» **Assigned task**:
Pull out each line of the records holding the string "free".

══════════

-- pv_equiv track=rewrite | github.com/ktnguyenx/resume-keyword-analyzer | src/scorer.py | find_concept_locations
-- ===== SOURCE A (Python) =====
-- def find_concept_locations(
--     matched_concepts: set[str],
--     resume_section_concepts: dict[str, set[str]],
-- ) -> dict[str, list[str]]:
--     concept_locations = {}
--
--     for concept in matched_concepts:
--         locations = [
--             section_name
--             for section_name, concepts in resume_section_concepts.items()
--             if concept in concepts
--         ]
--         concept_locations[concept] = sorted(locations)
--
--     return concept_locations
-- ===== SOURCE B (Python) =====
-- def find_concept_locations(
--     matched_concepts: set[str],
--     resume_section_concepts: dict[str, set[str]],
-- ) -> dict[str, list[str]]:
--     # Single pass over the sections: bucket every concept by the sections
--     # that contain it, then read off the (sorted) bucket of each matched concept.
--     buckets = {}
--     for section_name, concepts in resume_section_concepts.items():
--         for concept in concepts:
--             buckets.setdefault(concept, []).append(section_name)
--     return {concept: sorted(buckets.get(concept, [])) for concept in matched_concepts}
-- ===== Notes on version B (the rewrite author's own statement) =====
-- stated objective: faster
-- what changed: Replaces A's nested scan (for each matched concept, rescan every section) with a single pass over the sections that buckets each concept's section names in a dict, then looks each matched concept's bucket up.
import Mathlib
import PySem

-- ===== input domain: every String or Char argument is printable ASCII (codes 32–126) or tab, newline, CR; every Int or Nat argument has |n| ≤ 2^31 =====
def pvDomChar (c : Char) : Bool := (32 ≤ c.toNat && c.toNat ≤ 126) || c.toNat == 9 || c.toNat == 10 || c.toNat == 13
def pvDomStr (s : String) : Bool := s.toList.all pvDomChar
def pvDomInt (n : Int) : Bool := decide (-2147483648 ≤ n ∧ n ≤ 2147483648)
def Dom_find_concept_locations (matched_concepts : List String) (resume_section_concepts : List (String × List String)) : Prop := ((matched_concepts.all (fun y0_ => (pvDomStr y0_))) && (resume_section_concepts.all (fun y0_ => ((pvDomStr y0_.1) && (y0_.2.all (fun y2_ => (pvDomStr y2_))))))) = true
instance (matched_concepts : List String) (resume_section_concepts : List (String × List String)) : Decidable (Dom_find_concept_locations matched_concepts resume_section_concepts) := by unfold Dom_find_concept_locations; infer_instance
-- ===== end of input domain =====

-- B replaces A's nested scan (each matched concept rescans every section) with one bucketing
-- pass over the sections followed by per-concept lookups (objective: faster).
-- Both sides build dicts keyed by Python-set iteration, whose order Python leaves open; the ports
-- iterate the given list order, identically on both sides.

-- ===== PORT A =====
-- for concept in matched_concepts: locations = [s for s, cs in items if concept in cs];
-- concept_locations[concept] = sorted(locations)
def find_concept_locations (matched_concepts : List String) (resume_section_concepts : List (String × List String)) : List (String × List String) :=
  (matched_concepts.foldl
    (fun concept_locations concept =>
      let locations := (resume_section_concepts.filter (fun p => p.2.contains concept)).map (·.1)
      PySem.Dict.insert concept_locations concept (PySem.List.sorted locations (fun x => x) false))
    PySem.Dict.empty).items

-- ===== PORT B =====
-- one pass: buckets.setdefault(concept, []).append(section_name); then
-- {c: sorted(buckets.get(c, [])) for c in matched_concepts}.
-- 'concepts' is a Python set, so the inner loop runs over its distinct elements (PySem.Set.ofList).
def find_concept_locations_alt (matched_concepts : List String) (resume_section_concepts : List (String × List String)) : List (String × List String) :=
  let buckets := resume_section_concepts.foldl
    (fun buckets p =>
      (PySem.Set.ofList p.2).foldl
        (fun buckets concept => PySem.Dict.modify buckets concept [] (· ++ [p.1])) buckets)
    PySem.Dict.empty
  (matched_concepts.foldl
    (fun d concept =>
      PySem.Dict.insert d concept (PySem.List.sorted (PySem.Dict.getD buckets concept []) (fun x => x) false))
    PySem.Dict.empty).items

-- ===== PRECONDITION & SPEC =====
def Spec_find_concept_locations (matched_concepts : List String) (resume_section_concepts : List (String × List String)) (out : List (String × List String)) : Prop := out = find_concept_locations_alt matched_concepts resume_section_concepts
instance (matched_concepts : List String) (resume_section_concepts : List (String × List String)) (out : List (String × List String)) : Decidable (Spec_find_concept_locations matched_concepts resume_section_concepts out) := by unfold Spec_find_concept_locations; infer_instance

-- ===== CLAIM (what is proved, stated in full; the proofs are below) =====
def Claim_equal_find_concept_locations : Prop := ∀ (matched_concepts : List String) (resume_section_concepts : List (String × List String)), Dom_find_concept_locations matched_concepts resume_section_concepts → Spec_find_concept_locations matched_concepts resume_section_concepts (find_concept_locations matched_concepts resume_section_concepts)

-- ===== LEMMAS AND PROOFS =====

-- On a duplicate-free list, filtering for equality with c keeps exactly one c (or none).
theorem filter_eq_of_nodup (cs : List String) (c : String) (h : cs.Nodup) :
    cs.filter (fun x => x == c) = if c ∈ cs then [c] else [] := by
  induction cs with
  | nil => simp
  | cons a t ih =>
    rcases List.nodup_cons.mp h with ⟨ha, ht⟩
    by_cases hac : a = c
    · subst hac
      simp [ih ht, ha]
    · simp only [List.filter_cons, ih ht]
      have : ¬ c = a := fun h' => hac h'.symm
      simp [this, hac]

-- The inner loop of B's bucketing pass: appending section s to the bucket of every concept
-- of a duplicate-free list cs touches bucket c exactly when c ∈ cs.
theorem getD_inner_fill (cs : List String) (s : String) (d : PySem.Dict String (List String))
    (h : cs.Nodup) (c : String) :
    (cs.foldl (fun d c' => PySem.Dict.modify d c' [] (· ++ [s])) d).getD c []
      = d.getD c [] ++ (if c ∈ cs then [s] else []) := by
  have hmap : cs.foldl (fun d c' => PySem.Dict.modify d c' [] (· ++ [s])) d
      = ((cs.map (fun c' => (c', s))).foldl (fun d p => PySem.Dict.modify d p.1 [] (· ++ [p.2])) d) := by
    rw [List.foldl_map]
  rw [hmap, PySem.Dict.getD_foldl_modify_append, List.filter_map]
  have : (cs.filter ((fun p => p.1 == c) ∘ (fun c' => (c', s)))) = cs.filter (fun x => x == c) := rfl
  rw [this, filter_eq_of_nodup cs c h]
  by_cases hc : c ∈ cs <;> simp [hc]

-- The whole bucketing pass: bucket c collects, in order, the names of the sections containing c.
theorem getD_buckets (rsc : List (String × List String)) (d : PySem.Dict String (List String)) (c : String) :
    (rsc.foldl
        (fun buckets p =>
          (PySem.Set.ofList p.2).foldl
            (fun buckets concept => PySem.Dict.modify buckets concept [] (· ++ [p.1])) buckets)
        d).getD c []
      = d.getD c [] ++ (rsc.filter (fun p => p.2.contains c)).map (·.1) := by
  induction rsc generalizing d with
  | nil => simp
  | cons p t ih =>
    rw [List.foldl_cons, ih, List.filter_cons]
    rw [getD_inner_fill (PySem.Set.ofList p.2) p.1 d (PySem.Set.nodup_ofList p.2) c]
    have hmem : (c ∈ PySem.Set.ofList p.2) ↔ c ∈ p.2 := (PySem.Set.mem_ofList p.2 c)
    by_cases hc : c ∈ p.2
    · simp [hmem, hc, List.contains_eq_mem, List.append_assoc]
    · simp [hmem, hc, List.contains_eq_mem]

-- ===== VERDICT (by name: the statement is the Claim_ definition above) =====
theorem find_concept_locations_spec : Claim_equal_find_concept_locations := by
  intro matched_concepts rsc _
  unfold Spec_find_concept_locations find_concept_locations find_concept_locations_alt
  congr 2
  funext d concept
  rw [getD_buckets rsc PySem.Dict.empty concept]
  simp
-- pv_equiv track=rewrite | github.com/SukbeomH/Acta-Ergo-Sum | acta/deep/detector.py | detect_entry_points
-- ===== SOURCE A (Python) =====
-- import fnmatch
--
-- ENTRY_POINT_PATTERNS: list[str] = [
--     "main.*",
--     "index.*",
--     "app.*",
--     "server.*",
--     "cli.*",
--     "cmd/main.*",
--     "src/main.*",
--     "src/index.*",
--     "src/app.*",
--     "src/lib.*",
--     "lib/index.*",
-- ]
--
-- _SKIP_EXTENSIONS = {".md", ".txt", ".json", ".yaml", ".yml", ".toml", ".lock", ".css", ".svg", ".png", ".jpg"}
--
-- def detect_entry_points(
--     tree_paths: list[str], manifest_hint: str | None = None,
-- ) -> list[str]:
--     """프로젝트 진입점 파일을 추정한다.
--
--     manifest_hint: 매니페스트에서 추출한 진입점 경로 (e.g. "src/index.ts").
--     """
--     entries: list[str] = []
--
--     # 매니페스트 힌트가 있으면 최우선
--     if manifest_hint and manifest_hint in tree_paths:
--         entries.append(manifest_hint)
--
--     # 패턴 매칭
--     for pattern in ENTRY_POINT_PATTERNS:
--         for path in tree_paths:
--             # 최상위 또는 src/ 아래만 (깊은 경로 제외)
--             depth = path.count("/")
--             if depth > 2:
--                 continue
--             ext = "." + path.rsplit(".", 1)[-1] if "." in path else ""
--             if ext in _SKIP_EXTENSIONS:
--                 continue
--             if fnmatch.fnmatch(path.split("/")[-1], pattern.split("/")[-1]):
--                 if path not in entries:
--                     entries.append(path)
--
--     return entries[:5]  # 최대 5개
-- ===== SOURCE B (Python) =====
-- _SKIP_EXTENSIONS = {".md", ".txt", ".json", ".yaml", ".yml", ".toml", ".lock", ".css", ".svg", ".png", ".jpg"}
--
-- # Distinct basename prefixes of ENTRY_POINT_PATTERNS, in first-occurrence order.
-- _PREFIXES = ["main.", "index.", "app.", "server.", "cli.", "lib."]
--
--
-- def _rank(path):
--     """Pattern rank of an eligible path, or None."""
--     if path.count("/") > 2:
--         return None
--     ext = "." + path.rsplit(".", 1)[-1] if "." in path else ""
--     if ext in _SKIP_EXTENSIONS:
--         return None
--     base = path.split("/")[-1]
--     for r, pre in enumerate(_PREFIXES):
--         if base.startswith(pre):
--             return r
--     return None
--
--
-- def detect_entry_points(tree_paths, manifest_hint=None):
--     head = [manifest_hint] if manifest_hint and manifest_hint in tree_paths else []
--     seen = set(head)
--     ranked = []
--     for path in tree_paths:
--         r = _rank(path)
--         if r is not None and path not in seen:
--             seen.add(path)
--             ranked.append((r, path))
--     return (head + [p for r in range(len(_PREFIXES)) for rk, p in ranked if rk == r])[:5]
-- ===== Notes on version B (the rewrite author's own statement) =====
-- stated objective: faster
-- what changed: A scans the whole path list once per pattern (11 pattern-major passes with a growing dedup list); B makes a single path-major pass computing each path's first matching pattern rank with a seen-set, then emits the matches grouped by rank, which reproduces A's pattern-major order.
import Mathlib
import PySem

══════════

» **Output of the exercise**:
-- On a duplicate-free list, filtering for equality with c keeps exactly one c (or none).
-- of a duplicate-free list cs touches bucket c exactly when c ∈ cs.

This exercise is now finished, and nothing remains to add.